Drug therapies are often used effectively, even though the exact cause of action may be either poorly understood or unknown. In this paper we exploit the literature based discovery paradigm [8] as the basis for a methodology investigating the underlying mechanisms of drug therapies, concentrating on the use of antipsychotic agents to treat cancer.
Background
Literature-Based Discovery
Literature based discovery (LBD) is a method for uncovering relationships not overtly asserted in the research literature.

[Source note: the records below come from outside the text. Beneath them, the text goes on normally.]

theorem graphA_keys_aux (l : List (List String)) (d : PySem.Dict String (PySem.Set String))
    (hl : ∀ p ∈ l, p.length = 2) (w : String) :
    w ∈ (l.foldl (fun g p =>
      match p with
      | [word1, word2] =>
          (g.modify word1 PySem.Set.empty (fun s => s.add word2)).modify word2 PySem.Set.empty (fun s => s.add word1)
      | _ => g) d).keys
    ↔ w ∈ d.keys ∨ ∃ p ∈ l, w ∈ p := by
  induction l generalizing d with
  | nil => simp
  | cons p l ih =>
    have hp : p.length = 2 := hl p (by simp)
    rcases p with _ | ⟨a, _ | ⟨b, _ | ⟨c, p⟩⟩⟩ <;> simp at hp
    have hl' : ∀ q ∈ l, q.length = 2 := fun q hq => hl q (by simp [hq])
    rw [List.foldl_cons]
    show w ∈ (l.foldl _ ((d.modify a PySem.Set.empty (fun s => s.add b)).modify b PySem.Set.empty (fun s => s.add a))).keys ↔ _
    rw [ih _ hl']
    rw [PySem.Dict.keys_modify]
    simp only [PySem.Dict.mem_keys_insert]
    rw [PySem.Dict.keys_modify]
    simp only [PySem.Dict.mem_keys_insert, List.mem_cons]
    constructor
    · rintro ((rfl | (rfl | h)) | h)
      · exact Or.inr ⟨[a, w], Or.inl rfl, by simp⟩
      · exact Or.inr ⟨[w, b], Or.inl rfl, by simp⟩
      · exact Or.inl h
      · exact Or.inr (h.imp fun q hq => ⟨Or.inr hq.1, hq.2⟩)
    · rintro (h | ⟨q, (rfl | hq), hw⟩)
      · exact Or.inl (Or.inr (Or.inr h))
      · simp at hw; rcases hw with rfl | rfl
        · exact Or.inl (Or.inr (Or.inl rfl))
        · exact Or.inl (Or.inl rfl)
      · exact Or.inr ⟨q, hq, hw⟩

theorem adjB_keys_aux (l : List (List String)) (d : PySem.Dict String (List String))
    (hl : ∀ p ∈ l, p.length = 2) (w : String) :
    w ∈ (l.foldl (fun adj p =>
      match p with
      | [a, b] => (adj.modify a [] (fun l => l ++ [b])).modify b [] (fun l => l ++ [a])
      | _ => adj) d).keys
    ↔ w ∈ d.keys ∨ ∃ p ∈ l, w ∈ p := by
  induction l generalizing d with
  | nil => simp
  | cons p l ih =>
    have hp : p.length = 2 := hl p (by simp)
    rcases p with _ | ⟨a, _ | ⟨b, _ | ⟨c, p⟩⟩⟩ <;> simp at hp
    have hl' : ∀ q ∈ l, q.length = 2 := fun q hq => hl q (by simp [hq])
    rw [List.foldl_cons]
    show w ∈ (l.foldl _ ((d.modify a [] (fun l => l ++ [b])).modify b [] (fun l => l ++ [a]))).keys ↔ _
    rw [ih _ hl']
    rw [PySem.Dict.keys_modify]
    simp only [PySem.Dict.mem_keys_insert]
    rw [PySem.Dict.keys_modify]
    simp only [PySem.Dict.mem_keys_insert, List.mem_cons]
    constructor
    · rintro ((rfl | (rfl | h)) | h)
      · exact Or.inr ⟨[a, w], Or.inl rfl, by simp⟩
      · exact Or.inr ⟨[w, b], Or.inl rfl, by simp⟩
      · exact Or.inl h
      · exact Or.inr (h.imp fun q hq => ⟨Or.inr hq.1, hq.2⟩)
    · rintro (h | ⟨q, (rfl | hq), hw⟩)
      · exact Or.inl (Or.inr (Or.inr h))
      · simp at hw; rcases hw with rfl | rfl
        · exact Or.inl (Or.inr (Or.inl rfl))
        · exact Or.inl (Or.inl rfl)
      · exact Or.inr ⟨q, hq, hw⟩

Swanson [8] defined the original paradigm, in which an association between two concepts A and C not directly asserted in the research literature may be uncovered via a third concept (B). Swanson stipulated that A and C be in literature domains that do not overlap. The possible relationship between A and C is considered to be a discovery and a hypothesis for future research. For example, after noting an association between fish oil and blood viscosity (A-B) and another association between blood viscosity and Raynaud’s disease (B-C), Swanson [8] proposed fish oil (A) as a new treatment for Raynaud’s disease (C).
Swanson’s system, as well as many that followed [9–14] were based on finding co-occurrence of (typically) words or phrases. Srinivasan and Libbus [15] use MeSH terms assigned to MEDLINE citations. Hristovski, et al. [16] extended Swanson’s paradigm. Analogous to Swanson’s A, B, and C literature domains, they defined concepts X, Y, and Z. They also augmented co-occurrences with semantic predications giving specific information about the nature of the association. They argue that the more specific information provided by semantic predications benefits the discovery process by being more understandable, lowering the number of relations that have to be assessed by humans (at an acceptable cost of some missed relations), and providing explanation capabilities.
Hristovski et al. [16] further defined the notion of a discovery pattern, which contains a set of conditions to be satisfied for the discovery of new relations between concepts. Using two such patterns, based on changes of a substance, body function, or body measurement associated with a disease, they suggested insulin as a novel treatment for Huntington’s disease.
In the preceding, LBD is used for open discovery, in which X-Y and Y-Z relations are used to discover an X-Z relation. Another way to exploit LBD is through closed discovery. In this method, X-Z is known (or assumed). X-Y and Y-Z relations are then scrutinized to determine what Y concepts they have in common, as a way of explicating the relationship between X and Z. Examples of closed discovery are those given in [17] (Y concepts to explain the relation between migraine and magnesium) and [18], which proposes an explanation for the epidemiologic evidence that estrogen protects against Alzheimer’s disease.
Natural-Language Processing
Semantic predications represent relations asserted between two entities in text. In this study we rely on SemRep [19] to extract semantic predications from MEDLINE citations. Medical domain knowledge is provided by the Unified Medical Language System (UMLS). The UMLS Metathesaurus is accessed using MetaMap [20], and permissible semantic relations are defined by the UMLS Semantic Network. Examples of predications extracted from (1) are given in (2).
(1) IL-4 production was inhibited by haloperidol and chlorpromazine, but not by clozapine.
(2) Haloperidol INHIBITS Interleukin-4 Chlorpromazine INHIBITS Interleukin-4
Methods
Based on the methodology introduced in [17] we suggest a discovery pattern, May_Disrupt (3), for explicating the mechanisms underlying drug therapies that are currently used but poorly understood.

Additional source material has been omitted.